(Your goal): Only one stretch of the records below should be repeated. It starts with the line containing "(L.filter (fun p" and goes on through the line containing "true := by simpa using hp", exactly as written.

☆ ☆ ☆ ☆

-- pv_equiv track=rewrite | github.com/yonama/MachineLearningAPI | components/aprioricompo.py | __create_idata
-- ===== SOURCE A (Python) =====
-- def __create_idata(testdata,items):
--     idata={}
--     num=len(testdata)
--     for i in items:
--         for j in range(num):
--             if i in testdata[j]:
--                 if i in idata:
--                     idata[i].append(j)
--                 else:
--                     idata[i]=[j]
--     return idata,num
-- ===== SOURCE B (Python) =====
-- def __create_idata(testdata, items):
--     # One pass over the transactions bucketing item -> transaction indices,
--     # then emit in the order of `items` to reproduce A's key order exactly.
--     num = len(testdata)
--     buckets = {}
--     for j, txn in enumerate(testdata):
--         for x in dict.fromkeys(txn):  # distinct elements, each index recorded once
--             buckets.setdefault(x, []).append(j)
--     idata = {}
--     for i in items:
--         occ = buckets.get(i, [])
--         if occ:
--             if i in idata:
--                 idata[i].extend(occ)
--             else:
--                 idata[i] = list(occ)
--     return idata, num
-- ===== Notes on version B (the rewrite author's own statement) =====
-- stated objective: faster
-- what changed: Instead of scanning every transaction once per item (items outer, transactions inner), B makes a single pass over the transactions building an item->indices bucket dict, then assembles the result in items order to preserve key order and duplicate-item behaviour.
import Mathlib
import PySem

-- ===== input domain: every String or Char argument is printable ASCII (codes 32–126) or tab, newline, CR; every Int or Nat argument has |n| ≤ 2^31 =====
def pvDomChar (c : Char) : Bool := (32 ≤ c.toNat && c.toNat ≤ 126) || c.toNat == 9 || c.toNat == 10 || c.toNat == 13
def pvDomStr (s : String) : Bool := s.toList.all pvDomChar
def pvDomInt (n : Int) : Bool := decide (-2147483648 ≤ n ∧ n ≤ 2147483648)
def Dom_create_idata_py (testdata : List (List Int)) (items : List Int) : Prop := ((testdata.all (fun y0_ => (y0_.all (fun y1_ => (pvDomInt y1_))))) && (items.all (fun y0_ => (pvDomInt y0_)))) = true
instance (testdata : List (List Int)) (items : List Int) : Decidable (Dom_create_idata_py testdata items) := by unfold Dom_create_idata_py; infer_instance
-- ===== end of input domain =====

-- B replaces A's per-item scan of every transaction by a single bucketing pass
-- over the transactions followed by assembly in `items` order (objective: faster).

-- ===== PORT A =====
-- literal port: for i in items / for j in range(num) / if i in testdata[j] / append-or-create
def create_idata_py (testdata : List (List Int)) (items : List Int) : (List (Int × List Int)) × Int :=
  let num : Int := testdata.length
  let idata : PySem.Dict Int (List Int) :=
    items.foldl (fun idata i =>
      (PySem.List.pyRange 0 num 1).foldl (fun idata j =>
        if (PySem.List.pyGetD testdata j []).contains i then  -- j is always in range
          if idata.contains i then idata.modify i [] (· ++ [j])   -- idata[i].append(j)
          else idata.insert i [j]
        else idata) idata) PySem.Dict.empty
  (idata.items, num)

-- ===== PORT B =====
-- literal port of Source B: bucket pass over enumerate(testdata) (dict.fromkeys = dedup,
-- setdefault(x, []).append(j) = modify x [] (· ++ [j])), then assembly in items order
def create_idata_py_alt (testdata : List (List Int)) (items : List Int) : (List (Int × List Int)) × Int :=
  let num : Int := testdata.length
  let buckets : PySem.Dict Int (List Int) :=
    (PySem.List.enumerate testdata 0).foldl (fun b p =>
      (PySem.List.dedup p.2).foldl (fun b x => b.modify x [] (· ++ [p.1])) b) PySem.Dict.empty
  let idata : PySem.Dict Int (List Int) :=
    items.foldl (fun idata i =>
      let occ := buckets.getD i []
      if occ.isEmpty then idata
      else if idata.contains i then idata.modify i [] (· ++ occ)
      else idata.insert i occ) PySem.Dict.empty
  (idata.items, num)

-- ===== PRECONDITION & SPEC =====
def Spec_create_idata_py (testdata : List (List Int)) (items : List Int) (out : (List (Int × List Int)) × Int) : Prop := out = create_idata_py_alt testdata items
instance (testdata : List (List Int)) (items : List Int) (out : (List (Int × List Int)) × Int) : Decidable (Spec_create_idata_py testdata items out) := by unfold Spec_create_idata_py; infer_instance

-- ===== CLAIM (what is proved, stated in full; the proofs are below) =====
def Claim_equal_create_idata_py : Prop := ∀ (testdata : List (List Int)) (items : List Int), Dom_create_idata_py testdata items → Spec_create_idata_py testdata items (create_idata_py testdata items)

-- ===== LEMMAS AND PROOFS =====

-- the indices (in order) of the enumerated transactions containing i
def occOf (L : List (Int × List Int)) (i : Int) : List Int :=
  (L.filter (fun p => decide (i ∈ p.2))).map (·.1)

-- the net effect of appending a whole run of indices for one item to the dict
def mergeStep (d : PySem.Dict Int (List Int)) (i : Int) (occ : List Int) : PySem.Dict Int (List Int) :=
  if occ.isEmpty then d
  else if d.contains i then d.modify i [] (· ++ occ)
  else d.insert i occ

theorem mergeStep_nil (d : PySem.Dict Int (List Int)) (i : Int) : mergeStep d i [] = d := by
  simp [mergeStep]

theorem mergeStep_cons (d : PySem.Dict Int (List Int)) (i j : Int) (occ : List Int) :
    mergeStep d i (j :: occ)
      = if d.contains i then d.modify i [] (· ++ (j :: occ)) else d.insert i (j :: occ) := by
  simp [mergeStep]

theorem occOf_cons_mem (p : Int × List Int) (rest : List (Int × List Int)) (i : Int)
    (h : i ∈ p.2) : occOf (p :: rest) i = p.1 :: occOf rest i := by
  simp [occOf, h]

theorem occOf_cons_not_mem (p : Int × List Int) (rest : List (Int × List Int)) (i : Int)
    (h : i ∉ p.2) : occOf (p :: rest) i = occOf rest i := by
  simp [occOf, h]

theorem dict_modify_modify (d : PySem.Dict Int (List Int)) (k : Int) (f g : List Int → List Int) :
    (d.modify k [] f).modify k [] g = d.modify k [] (fun v => g (f v)) := by
  simp [PySem.Dict.modify, PySem.Dict.getD_insert_self, PySem.Dict.insert_insert_self]

theorem dict_insert_modify (d : PySem.Dict Int (List Int)) (k : Int) (v : List Int) (g : List Int → List Int) :
    (d.insert k v).modify k [] g = d.insert k (g v) := by
  simp [PySem.Dict.modify, PySem.Dict.getD_insert_self, PySem.Dict.insert_insert_self]

-- A's inner loop over an explicit (index, transaction) list equals one mergeStep
theorem innerA_eq_mergeStep (i : Int) :
    ∀ (L : List (Int × List Int)) (d : PySem.Dict Int (List Int)),
    L.foldl (fun d p =>
      if p.2.contains i then
        if d.contains i then d.modify i [] (· ++ [p.1]) else d.insert i [p.1]
      else d) d = mergeStep d i (occOf L i) := by
  intro L
  induction L with
  | nil => intro d; simp [occOf, mergeStep]
  | cons p rest ih =>
    intro d
    by_cases hp : i ∈ p.2
    · have hp' : p.2.contains i = true := by simpa using hp
      simp only [List.foldl_cons, hp', if_pos]
      rw [ih, occOf_cons_mem p rest i hp, mergeStep_cons]
      by_cases hc : d.contains i
      · simp only [hc, if_pos]
        have hcontains : (d.modify i [] (· ++ [p.1])).contains i := by
          simp [PySem.Dict.modify, PySem.Dict.contains_insert_self]
        cases hr : occOf rest i with
        | nil => rw [mergeStep_nil]
        | cons a tl =>
          rw [mergeStep_cons, if_pos hcontains, dict_modify_modify]
          congr 1
          funext v
          simp
      · simp only [hc, Bool.false_eq_true, if_false]
        have hcontains : (d.insert i [p.1]).contains i := PySem.Dict.contains_insert_self d i [p.1]
        cases hr : occOf rest i with
        | nil => rw [mergeStep_nil]
        | cons a tl =>
          rw [mergeStep_cons, if_pos hcontains, dict_insert_modify]
          simp
    · have hp' : p.2.contains i = false := by simpa using hp
      simp only [List.foldl_cons, hp', Bool.false_eq_true, if_false]
      rw [ih, occOf_cons_not_mem p rest i hp]

-- range-indexed loop over testdata = loop over enumerate(testdata)
theorem enumerate_append (xs ys : List (List Int)) (s : Int) :
    PySem.List.enumerate (xs ++ ys) s
      = PySem.List.enumerate xs s ++ PySem.List.enumerate ys (s + xs.length) := by
  induction xs generalizing s with
  | nil => simp [PySem.List.enumerate_nil]
  | cons x xs ih =>
    simp [PySem.List.enumerate_cons, ih]
    ring_nf

theorem foldl_pyRange_eq_foldl_enumerate {β : Type}
    (g : β → Int → List Int → β) (xs : List (List Int)) (d : β) :
    (PySem.List.pyRange 0 (xs.length : Int) 1).foldl
        (fun d j => g d j (PySem.List.pyGetD xs j [])) d
      = (PySem.List.enumerate xs 0).foldl (fun d p => g d p.1 p.2) d := by
  induction xs using List.reverseRecOn generalizing d with
  | nil => simp [PySem.List.enumerate_nil]
  | append_singleton xs x ih =>
    have hlen : ((xs ++ [x]).length : Int) = (xs.length : Int) + 1 := by simp
    rw [hlen, PySem.List.pyRange_one_succ_right (Int.natCast_nonneg _), List.foldl_append]
    rw [enumerate_append, List.foldl_append]
    have hmid : (PySem.List.pyRange 0 (xs.length : Int) 1).foldl
        (fun d j => g d j (PySem.List.pyGetD (xs ++ [x]) j [])) d
        = (PySem.List.pyRange 0 (xs.length : Int) 1).foldl
        (fun d j => g d j (PySem.List.pyGetD xs j [])) d := by
      apply PySem.List.foldl_congr_mem
      intro d' j hj
      rw [PySem.List.mem_pyRange_one] at hj
      congr 1
      rw [PySem.List.pyGetD_eq_getElem _ _ hj.1 (by simp; omega),
          PySem.List.pyGetD_eq_getElem _ _ hj.1 (by simpa using hj.2)]
      rw [List.getElem_append_left]
    rw [hmid, ih]
    have h2 : PySem.List.pyGetD (xs ++ [x]) ((xs.length : Int)) [] = x := by
      rw [PySem.List.pyGetD_eq_getElem _ _ (Int.natCast_nonneg _) (by simp)]
      simp
    simp [h2]

-- a Nodup list filtered by equality with i is [i] or []
theorem filter_beq_of_nodup (l : List Int) (i : Int) (h : l.Nodup) :
    l.filter (· == i) = if i ∈ l then [i] else [] := by
  induction l with
  | nil => simp
  | cons x xs ih =>
    rw [List.nodup_cons] at h
    by_cases hx : x = i
    · subst hx
      simp [ih h.2, h.1]
    · simp [hx, ih h.2, Ne.symm hx]

-- the bucket pass: lookup of i yields exactly the indices of transactions containing i
theorem buckets_getD (i : Int) :
    ∀ (L : List (Int × List Int)) (d : PySem.Dict Int (List Int)),
    (L.foldl (fun b p =>
        (PySem.List.dedup p.2).foldl (fun b x => b.modify x [] (· ++ [p.1])) b) d).getD i []
      = d.getD i [] ++ occOf L i := by
  intro L
  induction L with
  | nil => simp [occOf]
  | cons p rest ih =>
    intro d
    simp only [List.foldl_cons]
    rw [ih]
    have hinner : ((PySem.List.dedup p.2).foldl (fun b x => b.modify x [] (· ++ [p.1])) d).getD i []
        = d.getD i [] ++ (if i ∈ p.2 then [p.1] else []) := by
      have hmap : (PySem.List.dedup p.2).foldl (fun b x => b.modify x [] (· ++ [p.1])) d
          = ((PySem.List.dedup p.2).map (fun x => (x, p.1))).foldl
              (fun b q => b.modify q.1 [] (· ++ [q.2])) d := by
        rw [List.foldl_map]
      rw [hmap, PySem.Dict.getD_foldl_modify_append]
      congr 1
      rw [List.filter_map]
      have hcomp : ((fun q : Int × Int => q.1 == i) ∘ fun x => (x, p.1)) = (· == i) := rfl
      rw [hcomp, filter_beq_of_nodup _ _ (PySem.List.nodup_dedup p.2)]
      by_cases hm : i ∈ p.2
      · simp [hm]
      · simp [hm]
    rw [hinner]
    by_cases hp : i ∈ p.2
    · rw [occOf_cons_mem p rest i hp]
      simp [hp, List.append_assoc]
    · rw [occOf_cons_not_mem p rest i hp]
      simp [hp]

-- A's inner range loop in the port's exact shape
theorem innerA_pyRange (testdata : List (List Int)) (i : Int) (d : PySem.Dict Int (List Int)) :
    (PySem.List.pyRange 0 (testdata.length : Int) 1).foldl (fun idata j =>
        if (PySem.List.pyGetD testdata j []).contains i then
          if idata.contains i then idata.modify i [] (· ++ [j])
          else idata.insert i [j]
        else idata) d
      = mergeStep d i (occOf (PySem.List.enumerate testdata 0) i) := by
  have h := foldl_pyRange_eq_foldl_enumerate
    (fun d j t => if t.contains i then
      (if d.contains i then d.modify i [] (· ++ [j]) else d.insert i [j]) else d) testdata d
  exact h.trans (innerA_eq_mergeStep i (PySem.List.enumerate testdata 0) d)

theorem create_idata_py_eq (testdata : List (List Int)) (items : List Int) :
    create_idata_py testdata items = create_idata_py_alt testdata items := by
  unfold create_idata_py create_idata_py_alt
  dsimp only
  congr 1
  congr 1
  apply PySem.List.foldl_congr_mem
  intro acc i _
  rw [innerA_pyRange testdata i acc]
  have hb : ((PySem.List.enumerate testdata 0).foldl (fun b p =>
      (PySem.List.dedup p.2).foldl (fun b x => b.modify x [] (· ++ [p.1])) b)
      PySem.Dict.empty).getD i [] = occOf (PySem.List.enumerate testdata 0) i := by
    rw [buckets_getD]; simp
  rw [hb]
  simp only [mergeStep]

-- ===== VERDICT (by name: the statement is the Claim_ definition above) =====
theorem create_idata_py_spec : Claim_equal_create_idata_py := by
  intro testdata items _
  unfold Spec_create_idata_py
  exact create_idata_py_eq testdata items
lemma markCols_congr (p q : Nat → Bool) (rows : List (List String))
    (h : ∀ r ∈ rows, ∀ i < r.length, p i = q i) : markCols p rows = markCols q rows := by
  unfold markCols
  refine List.map_congr_left (fun r hr => ?_)
  refine List.ext_getElem (by simp) (fun i h1 h2 => ?_)
  have hi : i < r.length := by simpa using h1
  simp only [List.getElem_mapIdx, h r hr i hi]

lemma markCols_false (rows : List (List String)) :
    markCols (fun _ => false) rows = rows := by
  unfold markCols
  refine List.map_congr_left (fun r _ => ?_) |>.trans (List.map_id rows)
  refine List.ext_getElem (by simp) (fun i h1 h2 => ?_)
  simp

lemma goodCol_lt (rows : List (List String)) (n : Nat) (hg : goodCol rows n = true) :
    ∀ r ∈ rows, n < r.length := by
  intro r hr
  unfold goodCol at hg
  simp only [Bool.and_eq_true, List.all_eq_true, decide_eq_true_eq] at hg
  exact (hg.2 r hr).1

lemma foldl_maxlen_mono (rs : List (List String)) :
    ∀ b, b ≤ rs.foldl (fun m x => if m < x.length then x.length else m) b := by
  induction rs with
  | nil => simp
  | cons z zs ihz =>
    intro b
    simp only [List.foldl_cons]
    refine le_trans ?_ (ihz _)
    split <;> omega

lemma le_foldl_maxlen (rows : List (List String)) (a : Nat) :
    (∀ r ∈ rows, r.length ≤ rows.foldl (fun m x => if m < x.length then x.length else m) a) := by
  induction rows generalizing a with
  | nil => simp
  | cons r rs ih =>
    intro y hy
    rcases List.mem_cons.1 hy with h | h
    · subst h
      simp only [List.foldl_cons]
      refine le_trans ?_ (foldl_maxlen_mono rs _)
      split <;> omega
    · exact ih _ y h
-- inside the change region the two programs really differ: A rebuilds the string with a digit
-- right after the dot, B leaves the text, whose character after the dot is a sign
lemma pvCore_ne (valueL : List Char)
    (hmem : '.' ∈ pvTextOf valueL)
    (hchk : pvDcheck (pvTailOf (pvTextOf valueL)) = true) :
    pvAcore valueL ≠ pvBcore valueL := by
  unfold pvAcore pvBcore
  set text := pvTextOf valueL with htext
  have hin : PySem.Chars.isIn ['.'] text = true := (pvMem_isIn text '.').mpr hmem
  have hfind : ¬ (PySem.Chars.find text ['.'] = -1) :=
    (PySem.Chars.find_ne_neg_one_iff text ['.']).mpr ((PySem.Chars.isIn_iff_infix ['.'] text).mp hin)
  have hfd : PySem.Chars.find text ['.'] = (text.idxOf '.' : Int) := pvFind_dot text hmem
  have hcast : ((text.idxOf '.' : Int) + List.length ['.']) = ((text.idxOf '.' + 1 : Nat) : Int) := by
    push_cast; simp
  have hp22 : (pvPartition text ['.']).2.2 = pvTailOf text := by
    simp only [pvPartition, if_neg hfind]
    rw [hfd, hcast, PySem.List.slice_from_natCast, pvTailOf]
  have hp21 : (pvPartition text ['.']).2.1 = ['.'] := by
    simp [pvPartition, if_neg hfind]
  have hp1 : (pvPartition text ['.']).1 = text.take (text.idxOf '.') := by
    simp only [pvPartition, if_neg hfind]
    rw [hfd, PySem.List.slice_to_natCast]
  have hjl : text.idxOf '.' < text.length := List.idxOf_lt_length_iff.mpr hmem
  have hsplit : text = text.take (text.idxOf '.') ++ '.' :: pvTailOf text := by
    conv_lhs => rw [← List.take_append_drop (text.idxOf '.') text]
    rw [List.drop_eq_getElem_cons hjl, List.getElem_idxOf hjl]
    rfl
  simp only [hin, Bool.not_true, Bool.false_eq_true, if_false, hp21, hp22,
    reduceCtorEq, if_false]
  rw [pvBscan_char, pvTz_eq]
  set t := pvTailOf text with ht
  cases ht' : t with
  | nil => rw [ht'] at hchk; simp [pvDcheck] at hchk
  | cons c rest =>
    rw [ht'] at hchk
    simp only [pvDcheck, Bool.and_eq_true] at hchk
    obtain ⟨hs', hany⟩ := hchk
    have hs : pvSign c = true := hs'
    have htw0 : (c :: rest).takeWhile (fun x => !pvSign x) = [] := by
      rw [List.takeWhile_cons, if_neg (by simp [hs])]
    have hfq := pvFirstQ_of_head_sign c rest hs
    -- the fraction A extracts and its digits
    have hne_nil : ∀ l : List Char, l.any (fun ch => PySem.Chars.isdigit ch) = true →
        l.filter (fun ch => PySem.Chars.isdigit ch) ≠ [] := by
      intro l hl hnil
      obtain ⟨x, hx, hdx⟩ := List.any_eq_true.mp hl
      exact absurd (List.mem_filter.mpr ⟨hx, hdx⟩) (by simp [hnil])
    have hkey : ∀ digits suf : List Char, digits ≠ [] →
        (∀ x ∈ digits, PySem.Chars.isdigit x = true) →
        (pvPartition text ['.']).1 ++ '.' :: pvLjust0 (PySem.List.slice digits none (some 6)) 6 ++ suf ≠ text := by
      intro digits suf hdig hisdig he
      have he' : (pvPartition text ['.']).1 ++ '.' :: (pvLjust0 (PySem.List.slice digits none (some 6)) 6 ++ suf) = text := by
        simpa [List.append_assoc] using he
      have he2 := he'.trans hsplit
      rw [hp1, ht'] at he2
      have h3 := List.append_cancel_left he2
      have h4 : pvLjust0 (PySem.List.slice digits none (some 6)) 6 ++ suf = c :: rest := by
        injection h3
      obtain ⟨d, ds, rfl⟩ := List.exists_cons_of_ne_nil hdig
      rw [show ((6:Int)) = ((6:Nat):Int) from rfl, PySem.List.slice_to_natCast,
        List.take_succ_cons] at h4
      have hdc : d = c := by
        unfold pvLjust0 at h4
        injection h4
      have hd : PySem.Chars.isdigit d = true := hisdig d List.mem_cons_self
      rw [hdc] at hd
      simp only [pvSign, Bool.or_eq_true, beq_iff_eq] at hs
      rcases hs with rfl | rfl <;> simp [PySem.Chars.isdigit] at hd
    have hmemFil : ∀ l : List Char, ∀ x ∈ l.filter (fun ch => PySem.Chars.isdigit ch),
        PySem.Chars.isdigit x = true := by
      intro l x hx
      exact (List.mem_filter.mp hx).2
    by_cases hmemO : pvOther c ∈ c :: rest
    · rw [if_pos hmemO] at hfq
      set j := (c :: rest).idxOf (pvOther c) with hj
      have hneJ : ¬ ((j : Int) = -1) := by omega
      simp only [hfq, if_neg hneJ, htw0, PySem.List.slice_to_natCast, List.filter_nil,
        List.nil_append, List.append_nil, eq_self_iff_true, if_true]
      rw [if_neg (hne_nil _ hany)]
      exact hkey _ _ (hne_nil _ hany) (hmemFil _)
    · rw [if_neg hmemO] at hfq
      have hidx : (c :: rest).idxOf (pvOther c) = (c :: rest).length :=
        List.idxOf_eq_length hmemO
      have htake : (c :: rest).take ((c :: rest).idxOf (pvOther c)) = c :: rest := by
        rw [hidx, List.take_length]
      rw [htake] at hany
      simp only [hfq, htw0, List.filter_nil, List.nil_append, List.append_nil,
        eq_self_iff_true, if_true]
      rw [if_neg (hne_nil _ hany)]
      exact fun he => hkey _ [] (hne_nil _ hany) (hmemFil _) (by simpa using he)

-- ===== VERDICT (by name: the statements are the Claim_ definitions above) =====
theorem normalize_iso_datetime_spec : Claim_unchanged_normalize_iso_datetime := by
  intro value _ hD
  unfold normalize_iso_datetime normalize_iso_datetime_alt
  apply congrArg String.ofList
  apply pvCore_eq
  rintro ⟨hmem, hchk⟩
  apply hD
  unfold D_normalize_iso_datetime
  set sL := PySem.Chars.strip value.toList with hs
  have htexteq : pvTextOf value.toList = pvExpandZ sL := (pvExpandZ_eq sL).symm
  rw [htexteq] at hmem hchk
  have hmem' : '.' ∈ sL := (pvMem_expand sL).mp hmem
  rw [pvTail_expand sL hmem', pvDcheck_expand] at hchk
  simp only [Bool.and_eq_true, List.contains_iff_mem]
  exact ⟨hmem', hchk⟩

theorem normalize_iso_datetime_changed : Claim_changed_normalize_iso_datetime := by
  unfold Claim_changed_normalize_iso_datetime; decide

theorem normalize_iso_datetime_tight : Claim_exact_normalize_iso_datetime := by
  intro value _ hD h
  have hlists : pvAcore value.toList = pvBcore value.toList := by
    have h2 : String.ofList (pvAcore value.toList) = String.ofList (pvBcore value.toList) := h
    have := congrArg String.toList h2
    rwa [String.toList_ofList, String.toList_ofList] at this
  unfold D_normalize_iso_datetime at hD
  simp only [Bool.and_eq_true, List.contains_iff_mem] at hD
  have htexteq : pvTextOf value.toList = pvExpandZ (PySem.Chars.strip value.toList) :=
    (pvExpandZ_eq _).symm
  apply pvCore_ne value.toList
  · rw [htexteq]; exact (pvMem_expand _).mpr hD.1
  · rw [htexteq, pvTail_expand _ hD.1, pvDcheck_expand]; exact hD.2
  · exact hlists
-- pv_equiv track=rewrite | github.com/nachiketapatil/NLP-Assign-2-CRF | CRF Implementation.py | preprocess_sent
-- ===== SOURCE A (Python) =====
-- def preprocess_sent(sent):
--     words = sent.split()
--     exception_punc = ['\'', '-']
--     proc_words = []
--     for w in words:
--         if (w == " "):
--             continue
--         else:
--             if (w != "I"):
--                 w = w.lower()
--             s = 0
--             n = len(w)
--             for i in range(n):
--                 if (w[i].isalnum()):
--                     continue
--                 elif (w[i] not in exception_punc):
--                     proc_words.append(w[s:i])
--                     proc_words.append(w[i])
--                     s = i+1
--             if (s < n):
--                 proc_words.append(w[s:])
--     if (proc_words[-1].isalnum()):
--         proc_words.append(".")
--     proc_words[0] = proc_words[0].capitalize()
--     for ele in proc_words:
--         if (ele == ''):
--             proc_words.remove(ele)
--     return (proc_words)
-- ===== SOURCE B (Python) =====
-- import re
--
-- def preprocess_sent(sent):
--     proc_words = []
--     for w in sent.split():
--         if w != "I":
--             w = w.lower()
--         # split keeping each single non-alphanumeric delimiter except ' and -
--         parts = re.split(r"([^0-9A-Za-z'\-])", w)
--         if parts[-1] == '':
--             parts.pop()
--         proc_words.extend(parts)
--     if proc_words[-1].isalnum():
--         proc_words.append(".")
--     proc_words[0] = proc_words[0].capitalize()
--     return [p for p in proc_words if p != '']
-- ===== Notes on version B (the rewrite author's own statement) =====
-- stated objective: idiomatic
-- what changed: Per word, A's index loop with slice bookkeeping (running segment start s) is replaced by a regex-style split that keeps single non-alphanumeric delimiters (except ' and -), and A's remove-during-iteration empty-string purge (each remove rescans the list) is replaced by a single filter comprehension, provably equal because empty segments are never adjacent.
import Mathlib
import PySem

☆ ☆ ☆ ☆

(Response area):
  (L.filter (fun p => decide (i ∈ p.2))).map (·.1)

-- the net effect of appending a whole run of indices for one item to the dict
def mergeStep (d : PySem.Dict Int (List Int)) (i : Int) (occ : List Int) : PySem.Dict Int (List Int) :=
  if occ.isEmpty then d
  else if d.contains i then d.modify i [] (· ++ occ)
  else d.insert i occ

theorem mergeStep_nil (d : PySem.Dict Int (List Int)) (i : Int) : mergeStep d i [] = d := by
  simp [mergeStep]

theorem mergeStep_cons (d : PySem.Dict Int (List Int)) (i j : Int) (occ : List Int) :
    mergeStep d i (j :: occ)
      = if d.contains i then d.modify i [] (· ++ (j :: occ)) else d.insert i (j :: occ) := by
  simp [mergeStep]

theorem occOf_cons_mem (p : Int × List Int) (rest : List (Int × List Int)) (i : Int)
    (h : i ∈ p.2) : occOf (p :: rest) i = p.1 :: occOf rest i := by
  simp [occOf, h]

theorem occOf_cons_not_mem (p : Int × List Int) (rest : List (Int × List Int)) (i : Int)
    (h : i ∉ p.2) : occOf (p :: rest) i = occOf rest i := by
  simp [occOf, h]

theorem dict_modify_modify (d : PySem.Dict Int (List Int)) (k : Int) (f g : List Int → List Int) :
    (d.modify k [] f).modify k [] g = d.modify k [] (fun v => g (f v)) := by
  simp [PySem.Dict.modify, PySem.Dict.getD_insert_self, PySem.Dict.insert_insert_self]

theorem dict_insert_modify (d : PySem.Dict Int (List Int)) (k : Int) (v : List Int) (g : List Int → List Int) :
    (d.insert k v).modify k [] g = d.insert k (g v) := by
  simp [PySem.Dict.modify, PySem.Dict.getD_insert_self, PySem.Dict.insert_insert_self]

-- A's inner loop over an explicit (index, transaction) list equals one mergeStep
theorem innerA_eq_mergeStep (i : Int) :
    ∀ (L : List (Int × List Int)) (d : PySem.Dict Int (List Int)),
    L.foldl (fun d p =>
      if p.2.contains i then
        if d.contains i then d.modify i [] (· ++ [p.1]) else d.insert i [p.1]
      else d) d = mergeStep d i (occOf L i) := by
  intro L
  induction L with
  | nil => intro d; simp [occOf, mergeStep]
  | cons p rest ih =>
    intro d
    by_cases hp : i ∈ p.2
    · have hp' : p.2.contains i = true := by simpa using hp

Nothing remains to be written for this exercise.